Hi Aaron,
Sounds as a great initiative.
I just have some comments about the ContactMatrix-Class.
I think with increasing Hi-C resolution the usage of the matrix class
will consume a lot of memory.
Maybe using sparseMatrix from the Matrix package has a smaller finger
print.
it can also be manipulated in cpp using RcppEigen, if for example you
plan some functionalities such as AB domains or insulation scores, ...
etc.
Regards,
- Nadhir
On Mon, Nov 16, 2015 at 5:33 PM, Aaron Lun <a...@wehi.edu.au
<mailto:a...@wehi.edu.au>> wrote:
Hello all,
I thought I might give an update on the state of affairs for the
InteractionSet package. Currently, there's three classes:
- the GInteractions class, inheriting from Vector and intended to
represent pairwise interactions between genomic regions (based on
suggestions from Malcolm Perry and Liz Ing-Simmons).
- the InteractionSet class, inheriting from SummarizedExperiment0
and containing a GInteractions object; intended to store
experimental data about pairwise interactions (one interaction per
row).
- the ContactMatrix class, inheriting from Annotated and storing
data in matrix form (where rows/columns represent genomic regions).

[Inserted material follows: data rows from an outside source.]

-- pv_equiv track=rewrite | github.com/vitorcezli/geneticProgramming | simulation.py | number_same_individuals
-- ===== SOURCE A (Python) =====
-- def number_same_individuals(population):
-- 	"Returns the number of same individuals"
-- 	# variables that will be used to count
-- 	individuals = [str(individual[0]) for individual in population]
-- 	dictIndividual = {}
-- 	same = 0
--
-- 	# puts each time the individual appears on the dictionary
-- 	for individual in individuals:
-- 		if individual in dictIndividual:
-- 			dictIndividual[individual] += 1
-- 		else:
-- 			dictIndividual[individual] = 1
--
-- 	# gets the number of repeated individuals
-- 	for individual, count in dictIndividual.items():
-- 		if count > 1:
-- 			same += count
-- 	return same
-- ===== SOURCE B (Python) =====
-- def number_same_individuals(population):
-- 	"Returns the number of same individuals"
-- 	# sort the keys, then scan consecutive runs of equal keys
-- 	keys = sorted(str(individual[0]) for individual in population)
-- 	total = 0
-- 	run = 0
-- 	prev = None
-- 	for k in keys:
-- 		if k == prev:
-- 			run += 1
-- 		else:
-- 			if run > 1:
-- 				total += run
-- 			run = 1
-- 			prev = k
-- 	if run > 1:
-- 		total += run
-- 	return total
-- ===== Notes on version B (the rewrite author's own statement) =====
-- stated objective: alternative
-- what changed: Replaces the dictionary counting pass plus an items() pass with sorting the keys and a single scan over consecutive runs of equal keys, summing the lengths of runs longer than 1.
-- outside the precondition, e.g. on number_same_individuals([[]]): A raises IndexError, B raises IndexError
import Mathlib
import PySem

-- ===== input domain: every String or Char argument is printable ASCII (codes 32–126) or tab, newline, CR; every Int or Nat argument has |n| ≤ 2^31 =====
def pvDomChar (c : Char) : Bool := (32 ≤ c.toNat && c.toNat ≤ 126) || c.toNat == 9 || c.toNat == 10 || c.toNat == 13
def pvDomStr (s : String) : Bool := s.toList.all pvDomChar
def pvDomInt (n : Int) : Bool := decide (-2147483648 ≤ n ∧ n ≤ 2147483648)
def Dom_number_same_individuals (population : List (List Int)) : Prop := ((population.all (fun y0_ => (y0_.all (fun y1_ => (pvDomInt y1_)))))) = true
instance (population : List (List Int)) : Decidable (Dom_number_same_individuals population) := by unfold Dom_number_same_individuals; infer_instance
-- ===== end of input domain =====

-- B sorts the keys and sums consecutive runs of equal keys longer than 1 instead of A's dictionary counting; return-value equivalence on populations whose rows are nonempty.


-- ===== PORT A =====
-- str(individual[0]); rows are nonempty under Pre_, there pyGetD = the element (0 is never reached)
def number_same_individuals (population : List (List Int)) : Int :=
  let individuals := population.map (fun individual => PySem.Int.toStr (PySem.List.pyGetD individual 0 0))
  let dictIndividual := individuals.foldl (fun d individual =>
      if d.contains individual then d.insert individual (d.getD individual 0 + 1)
      else d.insert individual 1) (PySem.Dict.empty : PySem.Dict String Int)
  dictIndividual.items.foldl (fun same p => if p.2 > 1 then same + p.2 else same) (0 : Int)

-- ===== PORT B =====
-- the scan loop of Source B: state (total, run, prev), flushed once more after the loop
def nsiScan : List String → Int → Int → Option String → Int
  | [], total, run, _ => if run > 1 then total + run else total
  | k :: rest, total, run, prev =>
      if some k = prev then nsiScan rest total (run + 1) prev
      else nsiScan rest (if run > 1 then total + run else total) 1 (some k)

def number_same_individuals_alt (population : List (List Int)) : Int :=
  let keys := PySem.List.sorted (population.map (fun individual => PySem.Int.toStr (PySem.List.pyGetD individual 0 0))) (fun x => x) false
  nsiScan keys 0 0 none

-- ===== PRECONDITION & SPEC =====
-- Pre_ excludes populations containing an empty row, on which Python's individual[0] raises IndexError (in A and in B alike)
def Pre_number_same_individuals (population : List (List Int)) : Prop :=
  ∀ row ∈ population, row ≠ []
instance (population : List (List Int)) : Decidable (Pre_number_same_individuals population) := by unfold Pre_number_same_individuals; infer_instance

def pvWitness_number_same_individuals : List (List Int) := [[1], [2], [1], [3, 7]]

def Spec_number_same_individuals (population : List (List Int)) (out : Int) : Prop := out = number_same_individuals_alt population
instance (population : List (List Int)) (out : Int) : Decidable (Spec_number_same_individuals population out) := by unfold Spec_number_same_individuals; infer_instance

-- ===== CLAIM (what is proved, stated in full; the proofs are below) =====
def Claim_equal_number_same_individuals : Prop := ∀ (population : List (List Int)), Dom_number_same_individuals population → Pre_number_same_individuals population → Spec_number_same_individuals population (number_same_individuals population)

-- ===== LEMMAS AND PROOFS =====

-- the common value: over the distinct keys of l, sum the multiplicities that exceed 1
def nsiSum (l : List String) : Int :=
  ((PySem.Set.ofList l).map (fun k => if 1 < l.count k then (l.count k : Int) else 0)).sum

-- A-side: the conditional-insert counting loop is Counter(l)
theorem nsi_fold_eq_counter (l : List String) :
    l.foldl (fun d individual =>
      if d.contains individual then d.insert individual (d.getD individual 0 + 1)
      else d.insert individual 1) (PySem.Dict.empty : PySem.Dict String Int)
    = PySem.Dict.counter l := by
  rw [← PySem.Dict.foldl_insert_getD_add_one_eq_counter]
  congr 1
  funext d x
  by_cases h : d.contains x
  · simp [h]
  · simp only [Bool.not_eq_true] at h
    simp [h, PySem.Dict.getD_of_not_contains d 0 h]

theorem nsi_foldl_if (l : List (String × Int)) (a : Int) :
    l.foldl (fun same p => if p.2 > 1 then same + p.2 else same) a
    = a + (l.map (fun p => if p.2 > 1 then p.2 else 0)).sum := by
  induction l generalizing a with
  | nil => simp
  | cons p t ih => simp only [List.foldl_cons, List.map_cons, List.sum_cons, ih]; split_ifs <;> ring

theorem nsi_A_eq (population : List (List Int)) :
    number_same_individuals population
    = nsiSum (population.map (fun individual => PySem.Int.toStr (PySem.List.pyGetD individual 0 0))) := by
  unfold number_same_individuals nsiSum
  simp only []
  rw [nsi_fold_eq_counter, nsi_foldl_if, PySem.Dict.items_counter, List.map_map]
  simp only [zero_add]
  refine congrArg List.sum (List.map_congr_left ?_)
  intro k _
  simp only [Function.comp_apply]
  by_cases h : 1 < List.count k (population.map (fun individual => PySem.Int.toStr (PySem.List.pyGetD individual 0 0)))
  · rw [if_pos (by exact_mod_cast h), if_pos h]
  · rw [if_neg (by exact_mod_cast h), if_neg h]

-- B-side auxiliary facts ---------------------------------------------------

theorem nsiScan_replicate (m : Nat) (rest : List String) (t run : Int) (k : String) :
    nsiScan (List.replicate m k ++ rest) t run (some k) = nsiScan rest t (run + m) (some k) := by
  induction m generalizing run with
  | zero => simp
  | succ n ih =>
    rw [List.replicate_succ, List.cons_append]
    show nsiScan _ t run (some k) = _
    rw [show nsiScan (k :: (List.replicate n k ++ rest)) t run (some k)
        = nsiScan (List.replicate n k ++ rest) t (run + 1) (some k) by simp [nsiScan]]
    rw [ih]
    congr 1
    push_cast
    ring

-- in a sorted list, the head's duplicates form a prefix
theorem nsi_sorted_split (rest : List String) (k : String)
    (h : (k :: rest).Pairwise (· ≤ ·)) :
    ∃ m rest', rest = List.replicate m k ++ rest' ∧ k ∉ rest' ∧ rest'.Pairwise (· ≤ ·) := by
  induction rest with
  | nil => exact ⟨0, [], by simp, by simp, by simp⟩
  | cons a r ih =>
    rcases List.pairwise_cons.mp h with ⟨hk, hp⟩
    by_cases hak : a = k
    · subst hak
      have h' : (a :: r).Pairwise (· ≤ ·) := hp
      obtain ⟨m, rest', h1, h2, h3⟩ := ih (List.pairwise_cons.mpr ⟨fun y hy => (List.pairwise_cons.mp hp).1 y hy, (List.pairwise_cons.mp hp).2⟩)
      exact ⟨m + 1, rest', by simp [List.replicate_succ, h1], h2, h3⟩
    · refine ⟨0, a :: r, by simp, ?_, hp⟩
      intro hmem
      rcases hmem with _ | ⟨_, hr⟩
      · exact hak rfl
      · have h1 : k ≤ a := hk a (by simp)
        have h2 : a ≤ k := (List.pairwise_cons.mp hp).1 k hr
        exact hak (le_antisymm h2 h1)

theorem nsi_ofList_prefix (m : Nat) (k : String) (rest' : List String) (hk : k ∉ rest') :
    PySem.Set.ofList (k :: (List.replicate m k ++ rest')) = k :: PySem.Set.ofList rest' := by
  have hrep : PySem.Set.ofList (k :: List.replicate m k) = [k] := by
    induction m with
    | zero => rfl
    | succ n ih =>
      rw [show k :: List.replicate (n+1) k = (k :: List.replicate n k) ++ [k] by simp [List.replicate_succ']]
      rw [PySem.Set.ofList_append_singleton, ih, PySem.Set.add_of_mem (by simp)]
  rw [show k :: (List.replicate m k ++ rest') = (k :: List.replicate m k) ++ rest' by simp]
  rw [PySem.Set.ofList_append, hrep, PySem.Set.update_eq_append_filter]
  have : ∀ y ∈ PySem.Set.ofList rest', (!PySem.Set.contains [k] y) = true := by
    intro y hy
    have hyk : y ≠ k := fun h => hk (h ▸ ((PySem.Set.mem_ofList _ _).mp hy))
    simp [PySem.Set.contains, hyk]
  rw [List.filter_eq_self.mpr this]
  rfl

theorem nsi_sum_split (m : Nat) (k : String) (rest' : List String) (hk : k ∉ rest') :
    nsiSum (k :: (List.replicate m k ++ rest'))
    = (if (1 : Int) + m > 1 then (1 : Int) + m else 0) + nsiSum rest' := by
  unfold nsiSum
  rw [nsi_ofList_prefix m k rest' hk, List.map_cons, List.sum_cons]
  have hck : (k :: (List.replicate m k ++ rest')).count k = 1 + m := by
    simp [List.count_append, List.count_eq_zero.mpr hk]
    omega
  have htail : (PySem.Set.ofList rest').map
        (fun x => if 1 < (k :: (List.replicate m k ++ rest')).count x then ((k :: (List.replicate m k ++ rest')).count x : Int) else 0)
      = (PySem.Set.ofList rest').map (fun x => if 1 < rest'.count x then (rest'.count x : Int) else 0) := by
    apply List.map_congr_left
    intro x hx
    have hxk : x ≠ k := fun h => hk (h ▸ ((PySem.Set.mem_ofList _ _).mp hx))
    have : (k :: (List.replicate m k ++ rest')).count x = rest'.count x := by
      simp [List.count_append, List.count_replicate, Ne.symm hxk]
    rw [this]
  rw [htail, hck]
  congr 1
  by_cases hm : 1 < 1 + m
  · have h1 : (1 : Int) + m > 1 := by omega
    simp [hm, h1]
  · have h1 : ¬ ((1 : Int) + m > 1) := by omega
    simp [hm, h1]

theorem nsiScan_sorted : ∀ (n : Nat) (st : List String), st.length ≤ n →
    st.Pairwise (· ≤ ·) → ∀ (t : Int), nsiScan st t 0 none = t + nsiSum st := by
  intro n
  induction n with
  | zero =>
    intro st hlen _ t
    rw [List.length_eq_zero_iff.mp (Nat.le_zero.mp hlen)]
    simp [nsiScan, nsiSum]
  | succ n ih =>
    intro st hlen hsort t
    cases st with
    | nil => simp [nsiScan, nsiSum]
    | cons k rest =>
      obtain ⟨m, rest', hrest, hk, hsort'⟩ := nsi_sorted_split rest k hsort
      subst hrest
      show nsiScan (k :: (List.replicate m k ++ rest')) t 0 none = _
      rw [show nsiScan (k :: (List.replicate m k ++ rest')) t 0 none
          = nsiScan (List.replicate m k ++ rest') t 1 (some k) by simp [nsiScan]]
      rw [nsiScan_replicate]
      rw [nsi_sum_split m k rest' hk]
      cases rest' with
      | nil =>
        simp only [nsiScan, nsiSum, PySem.Set.ofList_nil, List.map_nil, List.sum_nil, add_zero]
        split_ifs <;> ring
      | cons k' r' =>
        have hk'k : k' ≠ k := fun h => hk (h ▸ List.mem_cons_self)
        rw [show nsiScan (k' :: r') t (1 + m) (some k)
            = nsiScan r' (if (1:Int) + m > 1 then t + (1 + m) else t) 1 (some k') by
          simp [nsiScan, hk'k]]
        have hlen' : (k' :: r').length ≤ n := by
          simp only [List.length_cons, List.length_append, List.length_replicate] at hlen ⊢
          omega
        have := ih (k' :: r') hlen' hsort' (if (1:Int) + m > 1 then t + (1 + m) else t)
        rw [show nsiScan (k' :: r') (if (1:Int) + m > 1 then t + (1 + m) else t) 0 none
            = nsiScan r' (if (1:Int) + m > 1 then t + (1 + m) else t) 1 (some k') by
          simp [nsiScan]] at this
        rw [this]
        split_ifs <;> ring

-- sorting does not change nsiSum: the distinct keys are a permutation, the counts are equal
theorem nsi_sum_sorted (l : List String) :
    nsiSum (PySem.List.sorted l (fun x => x) false) = nsiSum l := by
  unfold nsiSum
  have hperm : (PySem.List.sorted l (fun x => x) false).Perm l := PySem.List.sorted_perm l _ _
  have hcount : ∀ x, (PySem.List.sorted l (fun x => x) false).count x = l.count x :=
    fun x => hperm.count_eq x
  simp only [hcount]
  apply List.Perm.sum_eq
  apply List.Perm.map
  apply (List.perm_ext_iff_of_nodup (PySem.Set.nodup_ofList _) (PySem.Set.nodup_ofList _)).mpr
  intro x
  rw [PySem.Set.mem_ofList, PySem.Set.mem_ofList, PySem.List.mem_sorted]

theorem nsi_B_eq (population : List (List Int)) :
    number_same_individuals_alt population
    = nsiSum (population.map (fun individual => PySem.Int.toStr (PySem.List.pyGetD individual 0 0))) := by
  unfold number_same_individuals_alt
  set l := population.map (fun individual => PySem.Int.toStr (PySem.List.pyGetD individual 0 0)) with hl
  have hsort : (PySem.List.sorted l (fun x => x) false).Pairwise (· ≤ ·) :=
    PySem.List.sorted_pairwise l (fun x => x)
  have := nsiScan_sorted (PySem.List.sorted l (fun x => x) false).length _ le_rfl hsort 0
  rw [this, zero_add, nsi_sum_sorted]

-- ===== VERDICT (by name: the statement is the Claim_ definition above) =====
theorem number_same_individuals_spec : Claim_equal_number_same_individuals := by
  intro population _ _
  unfold Spec_number_same_individuals
  rw [nsi_A_eq, nsi_B_eq]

Getters, setters, conversion methods between classes, distance
calculation methods and overlap methods have been implemented. Man
pages and "testthat" scripts have also been written. Still missing a
vignette, though it should be easy enough to write one.
All in all, I think it's a solid first draft. Any comments would be
appreciated.
Cheers,
Aaron
On 08/11/15 19:31, Aaron Lun wrote:
Okay, some meat and bones are on GitHub now:
https://github.com/LTLA/InteractionSet
The idea is to represent genomic interactions as pairs of genomic
regions, using indices to point to a common GRanges object (a la
Hits,
though I haven't used that explicitly due to the presence of
additional
constraints on the indices). Data for each interaction is stored
using a
SummarizedExperiment framework (one row per interaction).
With regards to the methods, most of the low-hanging fruit has
been
implemented, courtesy of inheriting from SummarizedExperiment0.
I'll add
proper unit tests over the coming week. It currently passes
through R
CMD check okay, except for a warning about ":::" in the
cbind/rbind
definitions (callNextMethod() didn't seem to work inside those
methods,
and I didn't want to rewrite the SE0 'binding methods).
Any thoughts appreciated.
- Aaron
On 07/11/15 19:33, Morgan, Martin wrote:
Just to say that this is a great idea. If this starts as a
github
package (or in svn, we can create a location for you if
you'd like) I
and others would I am sure be happy to try to provide any
guidance /
insight. The main design principles are probably to reuse as
much as
possible from existing classes, especially the S4Vectors /
GRanges
world, and to integrate metadata as appropriate (like
SummarizedExepriment, for instance).
Martin
________________________________________
From: Bioc-devel [bioc-devel-boun...@r-project.org
<mailto:bioc-devel-boun...@r-project.org>] on behalf of Aaron
Lun [a...@wehi.edu.au <mailto:a...@wehi.edu.au>]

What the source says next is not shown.